🤖 AI Summary
This work proposes CPL-VAD, a dual-branch framework for weakly supervised video anomaly detection that simultaneously performs temporal localization and category identification using only video-level labels. The approach leverages a cross pseudo-labeling mechanism to enable mutual enhancement between the anomaly detection branch and the category classification branch, while integrating vision-language alignment to strengthen semantic discrimination. Evaluated on the XD-Violence and UCF-Crime benchmarks, the proposed method achieves state-of-the-art performance, significantly advancing the joint optimization of weakly supervised anomaly detection and fine-grained categorization in video analysis.
📝 Abstract
Weakly supervised video anomaly detection aims to detect anomalies and identify abnormal categories with only video-level labels.
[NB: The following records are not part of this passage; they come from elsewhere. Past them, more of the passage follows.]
-- pv_equiv track=rewrite | github.com/alexc17/locallearner | locallearner/ngram_counts.py | count_trigrams
-- ===== SOURCE A (Python) =====
-- from collections import Counter
--
-- BOUNDARY = '<s>'
--
-- def count_trigrams(sentences):
--     """Count all trigrams in a corpus, including sentence boundaries.
--
--     Each sentence is padded with <s> on both sides:
--       <s> w1 w2 ... wn <s>
--     producing trigrams: (<s>,w1,w2), (w1,w2,w3), ..., (wn-1,wn,<s>).
--     For length-1 sentences: (<s>,w1,<s>).
--     For length-2 sentences: (<s>,w1,w2), (w1,w2,<s>).
--
--     Args:
--         sentences: iterable of tuples/lists of word strings.
--
--     Returns:
--         Counter mapping (word1, word2, word3) -> count.
--     """
--     counts = Counter()
--     for s in sentences:
--         n = len(s)
--         if n == 0:
--             continue
--         if n == 1:
--             counts[(BOUNDARY, s[0], BOUNDARY)] += 1
--             continue
--         # First trigram
--         counts[(BOUNDARY, s[0], s[1])] += 1
--         # Internal trigrams
--         for i in range(1, n - 1):
--             counts[(s[i - 1], s[i], s[i + 1])] += 1
--         # Last trigram
--         counts[(s[n - 2], s[n - 1], BOUNDARY)] += 1
--     return counts
-- ===== SOURCE B (Python) =====
-- from collections import Counter
--
-- BOUNDARY = '<s>'
--
-- def _trigrams(seq):
--     """All consecutive trigrams of seq, by structural recursion on the list."""
--     if len(seq) < 3:
--         return []
--     return [(seq[0], seq[1], seq[2])] + _trigrams(seq[1:])
--
-- def count_trigrams(sentences):
--     """Two staged passes: first materialise the flat list of all padded trigrams
--     (recursive extraction per padded sentence), then count it with one
--     Counter(...) constructor call."""
--     all_tris = []
--     for s in sentences:
--         all_tris = all_tris + _trigrams([BOUNDARY, *s, BOUNDARY])
--     return Counter(all_tris)
-- ===== Notes on version B (the rewrite author's own statement) =====
-- stated objective: alternative
-- what changed: B replaces A's single-pass incrementing loop with explicit n==0/n==1/first/internal/last branches by two staged passes: a recursive trigram extractor over each BOUNDARY-padded sentence builds one flat list of all trigrams, which is then counted by a single Counter(...) constructor call.
import Mathlib
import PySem

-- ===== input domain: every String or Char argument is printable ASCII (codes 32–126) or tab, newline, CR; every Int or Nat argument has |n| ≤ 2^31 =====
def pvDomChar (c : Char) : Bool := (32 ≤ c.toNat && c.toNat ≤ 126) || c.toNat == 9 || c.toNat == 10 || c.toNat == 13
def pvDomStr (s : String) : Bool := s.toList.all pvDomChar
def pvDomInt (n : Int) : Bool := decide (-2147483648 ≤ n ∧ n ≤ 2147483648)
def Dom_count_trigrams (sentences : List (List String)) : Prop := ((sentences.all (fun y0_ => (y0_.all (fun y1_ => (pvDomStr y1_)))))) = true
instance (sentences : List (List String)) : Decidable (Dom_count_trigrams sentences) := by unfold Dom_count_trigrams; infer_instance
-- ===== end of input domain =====

-- B stages the computation: a recursive trigram extractor over each padded sentence
-- builds one flat list, counted by a single Counter(...) constructor (objective: alternative).

-- ===== PORT A =====
def pvBOUNDARY : String := "<s>"

-- Counter increment: counts[k] += 1 (Counter's missing key reads as 0)
def pvIncr (d : PySem.Dict (String × String × String) Int)
    (k : String × String × String) : PySem.Dict (String × String × String) Int :=
  d.modify k 0 (· + 1)

-- body of A's 'for s in sentences' loop; every index A uses is in range,
-- so the pyGetD default "" never fires
def pvStepA (d : PySem.Dict (String × String × String) Int) (s : List String) :
    PySem.Dict (String × String × String) Int :=
  let n : Int := PySem.List.len s
  if n = 0 then d
  else if n = 1 then pvIncr d (pvBOUNDARY, PySem.List.pyGetD s 0 "", pvBOUNDARY)
  else
    let d1 := pvIncr d (pvBOUNDARY, PySem.List.pyGetD s 0 "", PySem.List.pyGetD s 1 "")
    let d2 := (PySem.List.pyRange 1 (n - 1) 1).foldl
      (fun d i => pvIncr d (PySem.List.pyGetD s (i - 1) "", PySem.List.pyGetD s i "",
                            PySem.List.pyGetD s (i + 1) "")) d1
    pvIncr d2 (PySem.List.pyGetD s (n - 2) "", PySem.List.pyGetD s (n - 1) "", pvBOUNDARY)

def count_trigrams (sentences : List (List String)) : List (String × String × String × Int) :=
  ((sentences.foldl pvStepA PySem.Dict.empty).items).map (fun p => (p.1.1, p.1.2.1, p.1.2.2, p.2))

-- ===== PORT B =====
-- _trigrams: if len(seq) < 3: return []; else [(seq[0],seq[1],seq[2])] + _trigrams(seq[1:])
def pvTrigs : List String → List (String × String × String)
  | a :: b :: c :: t => (a, b, c) :: pvTrigs (b :: c :: t)
  | _ => []

-- the staged pipeline: flat list of all padded trigrams, then one Counter(...) call
def count_trigrams_alt (sentences : List (List String)) : List (String × String × String × Int) :=
  let all_tris := sentences.foldl
    (fun acc s => acc ++ pvTrigs (pvBOUNDARY :: s ++ [pvBOUNDARY])) []
  -- Counter(iterable): count in first-occurrence order
  ((all_tris.foldl pvIncr PySem.Dict.empty).items).map (fun p => (p.1.1, p.1.2.1, p.1.2.2, p.2))

-- ===== PRECONDITION & SPEC =====
def Spec_count_trigrams (sentences : List (List String)) (out : List (String × String × String × Int)) : Prop := out = count_trigrams_alt sentences
instance (sentences : List (List String)) (out : List (String × String × String × Int)) : Decidable (Spec_count_trigrams sentences out) := by unfold Spec_count_trigrams; infer_instance

-- ===== CLAIM (what is proved, stated in full; the proofs are below) =====
def Claim_equal_count_trigrams : Prop := ∀ (sentences : List (List String)), Dom_count_trigrams sentences → Spec_count_trigrams sentences (count_trigrams sentences)

-- ===== LEMMAS AND PROOFS =====

-- the middle trigram of s at offset k
def pvTrip (s : List String) (k : Nat) : String × String × String :=
  (s.getD k "", s.getD (k + 1) "", s.getD (k + 2) "")

-- the trigram fold over a BOUNDARY-terminated tail, in A's first/middle/last shape
lemma pvFold : ∀ (t : List String) (a b : String) (d : PySem.Dict (String × String × String) Int),
    (pvTrigs (a :: b :: t ++ [pvBOUNDARY])).foldl pvIncr d
      = pvIncr (((List.range t.length).map (pvTrip (a :: b :: t))).foldl pvIncr d)
          ((a :: b :: t).getD t.length "", (a :: b :: t).getD (t.length + 1) "", pvBOUNDARY) := by
  intro t
  induction t with
  | nil => intro a b d; rfl
  | cons c t' ih =>
      intro a b d
      have h1 : pvTrigs (a :: b :: (c :: t') ++ [pvBOUNDARY])
          = (a, b, c) :: pvTrigs (b :: c :: t' ++ [pvBOUNDARY]) := rfl
      rw [h1, List.foldl_cons, ih b c (pvIncr d (a, b, c))]
      have h2 : (List.range (c :: t').length).map (pvTrip (a :: b :: c :: t'))
          = (a, b, c) :: (List.range t'.length).map (pvTrip (b :: c :: t')) := by
        simp [List.range_succ_eq_map, pvTrip, Function.comp]
      rw [h2, List.foldl_cons]
      rfl

lemma pvStepA_cons₂ (a b : String) (t : List String)
    (d : PySem.Dict (String × String × String) Int) :
    pvStepA d (a :: b :: t)
      = pvIncr (((List.range t.length).map (pvTrip (a :: b :: t))).foldl pvIncr
            (pvIncr d (pvBOUNDARY, a, b)))
          ((a :: b :: t).getD t.length "", (a :: b :: t).getD (t.length + 1) "", pvBOUNDARY) := by
  have hn : PySem.List.len (a :: b :: t) = ((t.length + 2 : Nat) : Int) := by
    simp [PySem.List.len_eq]
    try omega
  have hA : pvStepA d (a :: b :: t)
      = pvIncr ((PySem.List.pyRange 1 (((t.length + 2 : Nat) : Int) - 1) 1).foldl
          (fun x i => pvIncr x (PySem.List.pyGetD (a :: b :: t) (i - 1) "",
                                PySem.List.pyGetD (a :: b :: t) i "",
                                PySem.List.pyGetD (a :: b :: t) (i + 1) ""))
          (pvIncr d (pvBOUNDARY, PySem.List.pyGetD (a :: b :: t) 0 "",
                     PySem.List.pyGetD (a :: b :: t) 1 "")))
        (PySem.List.pyGetD (a :: b :: t) (((t.length + 2 : Nat) : Int) - 2) "",
         PySem.List.pyGetD (a :: b :: t) (((t.length + 2 : Nat) : Int) - 1) "", pvBOUNDARY) := by
    unfold pvStepA
    rw [hn, if_neg (by push_cast; omega), if_neg (by push_cast; omega)]
  rw [hA]
  have hr : PySem.List.pyRange 1 (((t.length + 2 : Nat) : Int) - 1) 1
      = (List.range t.length).map (fun k : Nat => (1 : Int) + (k : Int)) := by
    rw [PySem.List.pyRange_one]
    have h : ((((t.length + 2 : Nat) : Int) - 1) - 1).toNat = t.length := by omega
    rw [h]
  have e4 : ((t.length + 2 : Nat) : Int) - 2 = ((t.length : Nat) : Int) := by push_cast; ring
  have e5 : ((t.length + 2 : Nat) : Int) - 1 = ((t.length + 1 : Nat) : Int) := by push_cast; ring
  rw [hr, e4, e5, List.foldl_map]
  have hfun : (fun (x : PySem.Dict (String × String × String) Int) (y : Nat) =>
        pvIncr x (PySem.List.pyGetD (a :: b :: t) ((1 : Int) + (y : Int) - 1) "",
                  PySem.List.pyGetD (a :: b :: t) ((1 : Int) + (y : Int)) "",
                  PySem.List.pyGetD (a :: b :: t) ((1 : Int) + (y : Int) + 1) ""))
      = fun x y => pvIncr x (pvTrip (a :: b :: t) y) := by
    funext x y
    have e1 : (1 : Int) + (y : Int) - 1 = ((y : Nat) : Int) := by ring
    have e3 : (1 : Int) + (y : Int) + 1 = ((y + 2 : Nat) : Int) := by push_cast; ring
    have e2 : (1 : Int) + (y : Int) = ((y + 1 : Nat) : Int) := by push_cast; ring
    rw [e1, e3, e2]
    simp only [PySem.List.pyGetD_natCast, pvTrip]
  rw [hfun, ← List.foldl_map (f := pvTrip (a :: b :: t)) (g := pvIncr)]
  simp only [PySem.List.pyGetD_natCast, PySem.List.pyGetD_ofNat']
  rfl

-- one sentence of A's loop = folding pvIncr over that sentence's padded trigrams
lemma pvStep_eq (s : List String) (d : PySem.Dict (String × String × String) Int) :
    pvStepA d s = (pvTrigs (pvBOUNDARY :: s ++ [pvBOUNDARY])).foldl pvIncr d := by
  match s with
  | [] => rfl
  | [a] => rfl
  | a :: b :: t =>
      have h1 : pvTrigs (pvBOUNDARY :: (a :: b :: t) ++ [pvBOUNDARY])
          = (pvBOUNDARY, a, b) :: pvTrigs (a :: b :: t ++ [pvBOUNDARY]) := rfl
      rw [h1, List.foldl_cons, pvFold t a b (pvIncr d (pvBOUNDARY, a, b)),
        pvStepA_cons₂ a b t d]

-- staging: counting the concatenated flat list = A's sentence-by-sentence fold
lemma pvStaged : ∀ (sentences : List (List String)) (acc : List (String × String × String))
    (d : PySem.Dict (String × String × String) Int),
    (sentences.foldl (fun acc s => acc ++ pvTrigs (pvBOUNDARY :: s ++ [pvBOUNDARY])) acc).foldl
        pvIncr d
      = sentences.foldl pvStepA (acc.foldl pvIncr d) := by
  intro sentences
  induction sentences with
  | nil => intro acc d; rfl
  | cons s rest ih =>
      intro acc d
      rw [List.foldl_cons, List.foldl_cons, ih, List.foldl_append, ← pvStep_eq]

-- ===== VERDICT (by name: the statement is the Claim_ definition above) =====
theorem count_trigrams_spec : Claim_equal_count_trigrams := by
  intro sentences _
  unfold Spec_count_trigrams count_trigrams count_trigrams_alt
  simp only []
  rw [pvStaged sentences [] PySem.Dict.empty]
  rfl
We propose CPL-VAD, a dual-branch framework with cross pseudo labeling. The binary anomaly detection branch focuses on snippet-level anomaly localization, while the category classification branch leverages vision-language alignment to recognize abnormal event categories. By exchanging pseudo labels, the two branches transfer complementary strengths, combining temporal precision with semantic discrimination. Experiments on XD-Violence and UCF-Crime demonstrate that CPL-VAD achieves state-of-the-art performance in both anomaly detection and abnormal category classification.